Hay varias diferencias con ese caso. La líder de la oposición venezolana, María Corina Machado, no sólo logró unificarla y guiarla a la victoria, sino que contó con el apoyo de Edmundo González, que fungió como “candidato sustituto”. Más aún, Machado organizó con tiempo un sistema de recolección de actas de casilla, que le ha permitido contar con 80 por ciento de ellas y demostrar su amplísimo triunfo. Eso no lo tuvo Cárdenas en México en 1988, en parte por el asesinato, días antes de la elección, de su experto Xavier Ovando.
Aunque en 1988 hubo cierta presión internacional, México estaba en un proceso de liberalización totalmente incomparable con lo que ocurre hoy en Venezuela, que se ha movido en sentido contrario. Tal vez por eso, frente a esos comicios, México aceleró su paso a la democracia (que todavía debió esperar casi una década), mientras que Venezuela parece dirigirse a una dictadura sin adjetivos.
No debe menospreciarse lo que logró la oposición encabezada por Machado. Ha demostrado, con toda claridad, que dos de cada tres venezolanos ya no quieren a Maduro en el gobierno. De aquí en adelante, la ficción de un gobierno popular, pero no de “democracia burguesa”, es insostenible. A partir de esta semana, Maduro es un dictador, como decíamos, sin adjetivo alguno que lo modere.
Sin embargo, es posible que Maduro logre sobrevivir políticamente. Tiene la fuerza de los narcomilitares que controlan Venezuela y el apoyo de otras dictaduras (Cuba, Nicaragua, Rusia, Irán) y regímenes autoritarios (China, Hungría, Honduras). Pero son los países con sistemas híbridos, es decir, democracias que se están deteriorando, los que realmente le están permitiendo quedarse en el poder: México, Brasil y Colombia. Tal vez exagero al incluir a Brasil en ese grupo, pero el declive democrático en México y Colombia no tiene duda, especialmente aquí.
La ausencia (o negativa a votar) de estos tres países impidió la condena de la OEA a lo ocurrido en Venezuela. Y es lo que evita que haya una posición hemisférica suficientemente fuerte para forzar la salida de Maduro y buscar soluciones negociadas. Así, aunque Estados Unidos haya criticado duramente lo ocurrido, es difícil que escale sus acciones, porque daría excusas a los autoritarismos asiáticos para intervenir en sus propios vecindarios: Rusia en Ucrania, China en Taiwán.
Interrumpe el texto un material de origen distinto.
-- pv_equiv track=rewrite | github.com/alinacimpan/lab-2-alinacimpan | main.py | is_antipalindrome
-- ===== SOURCE A (Python) =====
-- def is_antipalindrome(n):
--     copie_n = n
--     #fac o copie a numarului n pentru a putea compara cifrele egal departate ale numarului cu cele ale inversului sau
--     invers = 0
--     contor_cifre = 0
--     while (n>0):
--         ultima_cifra = n%10
--         invers = invers*10 + ultima_cifra
--         n = n//10
--         contor_cifre = contor_cifre +1
--         #contorizez numarul de cifre
--     contor_cifre = contor_cifre //2
--     #accesez cifrele doar pana la jumatatea numarului
--     while (contor_cifre >0):
--         if(copie_n%10==invers%10):
--             return False
--         copie_n = copie_n //10
--         invers = invers //10
--         contor_cifre = contor_cifre - 1
--     return True
-- ===== SOURCE B (Python) =====
-- def is_antipalindrome(n):
--     ds = []
--     while n > 0:
--         ds.append(n % 10)
--         n //= 10
--     k = len(ds)
--     return all(ds[i] != ds[k - 1 - i] for i in range(k // 2))
-- ===== Notes on version B (the rewrite author's own statement) =====
-- stated objective: simpler
-- what changed: B collects the digits into a list in one pass and compares mirrored positions by direct indexing, instead of A's pass that builds a reversed number and digit count followed by a second arithmetic loop peeling both numbers digit by digit.
import Mathlib
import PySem

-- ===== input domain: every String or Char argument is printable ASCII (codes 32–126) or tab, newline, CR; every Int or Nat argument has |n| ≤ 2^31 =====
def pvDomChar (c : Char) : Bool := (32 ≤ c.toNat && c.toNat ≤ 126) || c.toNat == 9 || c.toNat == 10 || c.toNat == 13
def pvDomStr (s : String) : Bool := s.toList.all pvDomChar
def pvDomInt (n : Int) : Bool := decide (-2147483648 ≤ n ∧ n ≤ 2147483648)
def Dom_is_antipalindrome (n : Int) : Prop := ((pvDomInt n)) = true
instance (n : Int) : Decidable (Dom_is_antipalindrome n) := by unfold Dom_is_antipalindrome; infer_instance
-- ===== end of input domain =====

-- B replaces A's reversed-number construction and second peeling loop by a digit list compared at mirrored indices (simpler, same cost).


-- ===== PORT A =====
-- first while loop: build the reversed number and the digit count
def pvA_rev (n invers contor : Int) : Int × Int :=
  if h : n > 0 then
    pvA_rev (PySem.Int.floordiv n 10) (invers * 10 + PySem.Int.mod n 10) (contor + 1)
  else (invers, contor)
termination_by n.toNat
decreasing_by
  rw [PySem.Int.floordiv_eq_ediv_of_pos (by omega)]
  omega

-- second while loop: compare equally distant digits of n and its reverse
def pvA_cmp (copie invers contor : Int) : Bool :=
  if _h : contor > 0 then
    if PySem.Int.mod copie 10 == PySem.Int.mod invers 10 then false
    else pvA_cmp (PySem.Int.floordiv copie 10) (PySem.Int.floordiv invers 10) (contor - 1)
  else true
termination_by contor.toNat
decreasing_by omega

def is_antipalindrome (n : Int) : Bool :=
  let p := pvA_rev n 0 0
  pvA_cmp n p.1 (PySem.Int.floordiv p.2 2)

-- ===== PORT B =====
-- the while loop of Source B: the list of digits, least significant first
def pvB_digits (n : Int) : List Int :=
  if _h : n > 0 then PySem.Int.mod n 10 :: pvB_digits (PySem.Int.floordiv n 10) else []
termination_by n.toNat
decreasing_by
  rw [PySem.Int.floordiv_eq_ediv_of_pos (by omega)]
  omega

def is_antipalindrome_alt (n : Int) : Bool :=
  let ds := pvB_digits n
  let k : Int := ds.length
  -- indices i and k-1-i are always in range, so pyGetD is exact for Python's ds[i]
  (PySem.List.pyRange 0 (PySem.Int.floordiv k 2) 1).all
    (fun i => !(PySem.List.pyGetD ds i 0 == PySem.List.pyGetD ds (k - 1 - i) 0))

-- ===== PRECONDITION & SPEC =====
def Spec_is_antipalindrome (n : Int) (out : Bool) : Prop := out = is_antipalindrome_alt n
instance (n : Int) (out : Bool) : Decidable (Spec_is_antipalindrome n out) := by unfold Spec_is_antipalindrome; infer_instance

-- ===== CLAIM (what is proved, stated in full; the proofs are below) =====
def Claim_equal_is_antipalindrome : Prop := ∀ (n : Int), Dom_is_antipalindrome n → Spec_is_antipalindrome n (is_antipalindrome n)

-- ===== LEMMAS AND PROOFS =====

-- value of a least-significant-first digit list
def pvVal : List Int → Int
  | [] => 0
  | d :: t => d + 10 * pvVal t

theorem pvB_digits_pos (n : Int) (h : n > 0) :
    pvB_digits n = PySem.Int.mod n 10 :: pvB_digits (PySem.Int.floordiv n 10) := by
  rw [pvB_digits]; simp [h]

theorem pvB_digits_nonpos (n : Int) (h : ¬ n > 0) : pvB_digits n = [] := by
  rw [pvB_digits]; simp [h]

theorem pvVal_digits (n : Int) (h : 0 ≤ n) : pvVal (pvB_digits n) = n := by
  by_cases hp : n > 0
  · rw [pvB_digits_pos n hp, pvVal]
    have h10 : (0:Int) < 10 := by omega
    have hdiv : 0 ≤ PySem.Int.floordiv n 10 := by
      rw [PySem.Int.floordiv_eq_ediv_of_pos h10]; omega
    have ih := pvVal_digits (PySem.Int.floordiv n 10) hdiv
    rw [ih, PySem.Int.floordiv_eq_ediv_of_pos h10, PySem.Int.mod_eq_emod_of_pos h10]
    omega
  · rw [pvB_digits_nonpos n hp, pvVal]; omega
termination_by n.toNat
decreasing_by
  rw [PySem.Int.floordiv_eq_ediv_of_pos (by omega)]
  omega

theorem pvB_digits_range (n : Int) : ∀ d ∈ pvB_digits n, 0 ≤ d ∧ d < 10 := by
  by_cases hp : n > 0
  · rw [pvB_digits_pos n hp]
    intro d hd
    rcases List.mem_cons.mp hd with h | h
    · subst h
      rw [PySem.Int.mod_eq_emod_of_pos (by omega)]
      omega
    · exact pvB_digits_range (PySem.Int.floordiv n 10) d h
  · rw [pvB_digits_nonpos n hp]; simp
termination_by n.toNat
decreasing_by
  rw [PySem.Int.floordiv_eq_ediv_of_pos (by omega)]
  omega

-- A's first loop, in terms of B's digit list
theorem pvA_rev_spec (n invers contor : Int) :
    pvA_rev n invers contor =
      ((pvB_digits n).foldl (fun a d => a * 10 + d) invers,
       contor + (pvB_digits n).length) := by
  by_cases hp : n > 0
  · rw [pvA_rev, pvB_digits_pos n hp]
    simp only [hp, dite_true]
    rw [pvA_rev_spec (PySem.Int.floordiv n 10)]
    simp [List.foldl_cons]
    omega
  · rw [pvA_rev, pvB_digits_nonpos n hp]
    simp [hp]
termination_by n.toNat
decreasing_by
  rw [PySem.Int.floordiv_eq_ediv_of_pos (by omega)]
  omega

theorem pvVal_append (xs : List Int) (d : Int) :
    pvVal (xs ++ [d]) = pvVal xs + d * 10 ^ xs.length := by
  induction xs with
  | nil => simp [pvVal]
  | cons a t ih => simp [pvVal, ih]; ring

theorem pvFoldl_val (ds : List Int) : ∀ i : Int,
    ds.foldl (fun a d => a * 10 + d) i = pvVal ds.reverse + i * 10 ^ ds.length := by
  induction ds with
  | nil => intro i; simp [pvVal]
  | cons a t ih =>
    intro i
    rw [List.foldl_cons, ih, List.reverse_cons, pvVal_append]
    simp [List.length_reverse]
    ring

-- head/tail of pvVal under Python's % and //
theorem pvVal_mod (a : Int) (t : List Int) (h0 : 0 ≤ a) (h9 : a < 10) :
    PySem.Int.mod (pvVal (a :: t)) 10 = a := by
  rw [PySem.Int.mod_eq_emod_of_pos (by omega), pvVal]
  omega

theorem pvVal_div (a : Int) (t : List Int) (h0 : 0 ≤ a) (h9 : a < 10) :
    PySem.Int.floordiv (pvVal (a :: t)) 10 = pvVal t := by
  rw [PySem.Int.floordiv_eq_ediv_of_pos (by omega), pvVal]
  omega

-- A's second loop, as a mirrored-index comparison of two digit lists
theorem pvA_cmp_spec : ∀ (m : Nat) (xs ys : List Int),
    (∀ d ∈ xs, 0 ≤ d ∧ d < 10) → (∀ d ∈ ys, 0 ≤ d ∧ d < 10) →
    m ≤ xs.length → m ≤ ys.length →
    pvA_cmp (pvVal xs) (pvVal ys) (m : Int) =
      (List.range m).all (fun i => !(xs.getD i 0 == ys.getD i 0)) := by
  intro m
  induction m with
  | zero => intro xs ys _ _ _ _; rw [pvA_cmp]; simp
  | succ m ih =>
    intro xs ys hx hy hmx hmy
    match xs, ys with
    | a :: xs', b :: ys' =>
      have ha := hx a (by simp)
      have hb := hy b (by simp)
      rw [pvA_cmp]
      have hc : ((m : Int) + 1) > 0 := by omega
      simp only [Nat.cast_succ, hc, dite_true]
      rw [pvVal_mod a xs' ha.1 ha.2, pvVal_mod b ys' hb.1 hb.2,
          pvVal_div a xs' ha.1 ha.2, pvVal_div b ys' hb.1 hb.2]
      have hrec : (m : Int) + 1 - 1 = (m : Int) := by omega
      rw [hrec, ih xs' ys' (fun d hd => hx d (by simp [hd])) (fun d hd => hy d (by simp [hd]))
            (by simpa using hmx) (by simpa using hmy)]
      rw [List.range_succ_eq_map]
      by_cases hab : a = b
      · simp [hab]
      · simp [hab, List.all_map, Function.comp_def]

-- reversed list at mirrored index
theorem pvGetD_reverse (ds : List Int) (i : Nat) (h : i < ds.length) :
    ds.reverse.getD i 0 = ds.getD (ds.length - 1 - i) 0 := by
  rw [List.getD_eq_getElem ds.reverse 0 (by simpa using h),
      List.getD_eq_getElem ds 0 (by omega)]
  rw [List.getElem_reverse]

-- ===== VERDICT (by name: the statement is the Claim_ definition above) =====
theorem is_antipalindrome_spec : Claim_equal_is_antipalindrome := by
  intro n _
  unfold Spec_is_antipalindrome is_antipalindrome is_antipalindrome_alt
  by_cases hp : n > 0
  · have hds := pvB_digits_pos n hp
    set ds := pvB_digits n with hdsdef
    have hval : pvVal ds = n := pvVal_digits n (by omega)
    have hrange := pvB_digits_range n
    rw [pvA_rev_spec]
    simp only [zero_add]
    rw [pvFoldl_val]
    simp only [zero_mul, add_zero]
    have hlen : (ds.length : Int) = (ds.length : Nat) := rfl
    -- contor // 2
    have hfd : PySem.Int.floordiv (ds.length : Int) 2 = ((ds.length / 2 : Nat) : Int) := by
      exact_mod_cast PySem.Int.floordiv_natCast ds.length 2
    rw [← hdsdef, hfd]
    -- A side via pvA_cmp_spec with xs = ds, ys = ds.reverse, m = len/2
    have hxr : ∀ d ∈ ds.reverse, 0 ≤ d ∧ d < 10 := by
      intro d hd; exact hrange d (List.mem_reverse.mp hd)
    have hA := pvA_cmp_spec (ds.length / 2) ds ds.reverse hrange hxr
      (Nat.div_le_self _ _ |>.trans (le_refl _)) (by simp [List.length_reverse]; exact Nat.div_le_self _ _)
    rw [hval] at hA
    rw [hA]
    -- B side: pyRange over casts of List.range
    rw [PySem.List.pyRange_zero_natCast]
    rw [List.all_map]
    refine Bool.eq_iff_iff.mpr ?_
    simp only [List.all_eq_true]
    refine forall_congr' fun i => imp_congr_right fun hi => ?_
    have hi2 : i < ds.length / 2 := List.mem_range.mp hi
    have hilen : i < ds.length := by omega
    have hlen1 : 1 ≤ ds.length := by omega
    simp only [Function.comp]
    have h1 : PySem.List.pyGetD ds (i : Int) 0 = ds.getD i 0 := by
      rw [PySem.List.pyGetD_natCast]
    have hcast : (ds.length : Int) - 1 - (i : Int) = ((ds.length - 1 - i : Nat) : Int) := by
      omega
    have h2 : PySem.List.pyGetD ds ((ds.length : Int) - 1 - (i : Int)) 0
        = ds.getD (ds.length - 1 - i) 0 := by
      rw [hcast, PySem.List.pyGetD_natCast]
    rw [h1, h2, pvGetD_reverse ds i hilen]
  · rw [pvA_rev]
    simp only [hp, dite_false]
    rw [pvB_digits_nonpos n hp]
    rw [pvA_cmp]
    simp [PySem.Int.floordiv, PySem.List.pyRange]
def crystal_e (a_word : List Int) (i : Int) : Option (List Int) :=
  eGo a_word i a_word 0

-- ===== PORT B =====
-- right-to-left pass (the tail is processed first, then the head update is applied):
-- returns (number of unmatched i's seen, leftmost unmatched i+1 found so far)
def scanB (i : Int) : List Int → Nat → Nat × Option Nat
  | [], _ => (0, none)
  | letter :: rest, index =>
    let s := scanB i rest (index + 1)
    if letter = i then (s.1 + 1, s.2)
    else if letter = i + 1 then (if s.1 > 0 then (s.1 - 1, s.2) else (0, some index))
    else s

def crystal_e_alt (a_word : List Int) (i : Int) : Option (List Int) :=
  match (scanB i a_word 0).2 with
  | none => none
  | some j => some (a_word.modify j (· - 1))   -- new_word[j] -= 1

-- ===== PRECONDITION & SPEC =====
def Spec_crystal_e (a_word : List Int) (i : Int) (out : Option (List Int)) : Prop := out = crystal_e_alt a_word i
instance (a_word : List Int) (i : Int) (out : Option (List Int)) : Decidable (Spec_crystal_e a_word i out) := by unfold Spec_crystal_e; infer_instance

-- ===== CLAIM (what is proved, stated in full; the proofs are below) =====
def Claim_equal_crystal_e : Prop := ∀ (a_word : List Int) (i : Int), Dom_crystal_e a_word i → Spec_crystal_e a_word i (crystal_e a_word i)
theorem pyRange_empty_of_nonpos (b s : Int) (hb : b ≤ 0) (hs : 0 < s) :
    PySem.List.pyRange 0 b s = [] := by
  rw [PySem.List.pyRange_of_pos _ _ hs, if_neg (by omega)]
  rfl

theorem slice_shift {α : Type} (cs : List α) (s i : Int) (hs : 0 < s) (hi : 0 ≤ i) :
    PySem.List.slice cs (some (i + s)) (some (i + s + s))
      = PySem.List.slice (cs.drop s.toNat) (some i) (some (i + s)) := by
  rw [PySem.List.slice_toNat _ (by omega) (by omega),
    PySem.List.slice_toNat _ (by omega) (by omega), List.drop_drop]
  have e1 : (i + s + s).toNat - (i + s).toNat = s.toNat := by omega
  have e2 : (i + s).toNat - i.toNat = s.toNat := by omega
  have e3 : (i + s).toNat = s.toNat + i.toNat := by omega
  rw [e1, e2, e3]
Si bien usaba como referencia lo ocurrido en 1988 en México, es probable que las nuevas generaciones tengan pronto un ejemplo más cercano. Una de las reformas propuestas por López Obrador, que se haría realidad con la sobrerrepresentación que buscan alcanzar, implica la desaparición del INE, el control directo de las elecciones y la anulación del TEPJF, vía la reforma al Poder Judicial. En cuestión electoral, regresaríamos a 1986 o a Venezuela 2024. Si a eso le sumamos la desaparición del Inai y el IFT, que llevarán consigo el fin de la libre prensa y la militarización definitiva de la vida pública, ya anunciada por Sheinbaum, las diferencias con la Venezuela actual, al menos institucionalmente, serán muy pocas.
Por eso había que ganar la elección, pero los partidos en México no tuvieron la capacidad de la oposición venezolana para juntar las actas, y los mexicanos no han sufrido la miseria que Venezuela ya vivió. La burbuja de ingresos, que pronto se pagará, convenció a millones de no arriesgarse a un cambio. Salvo un milagro, la ruta ya está clara.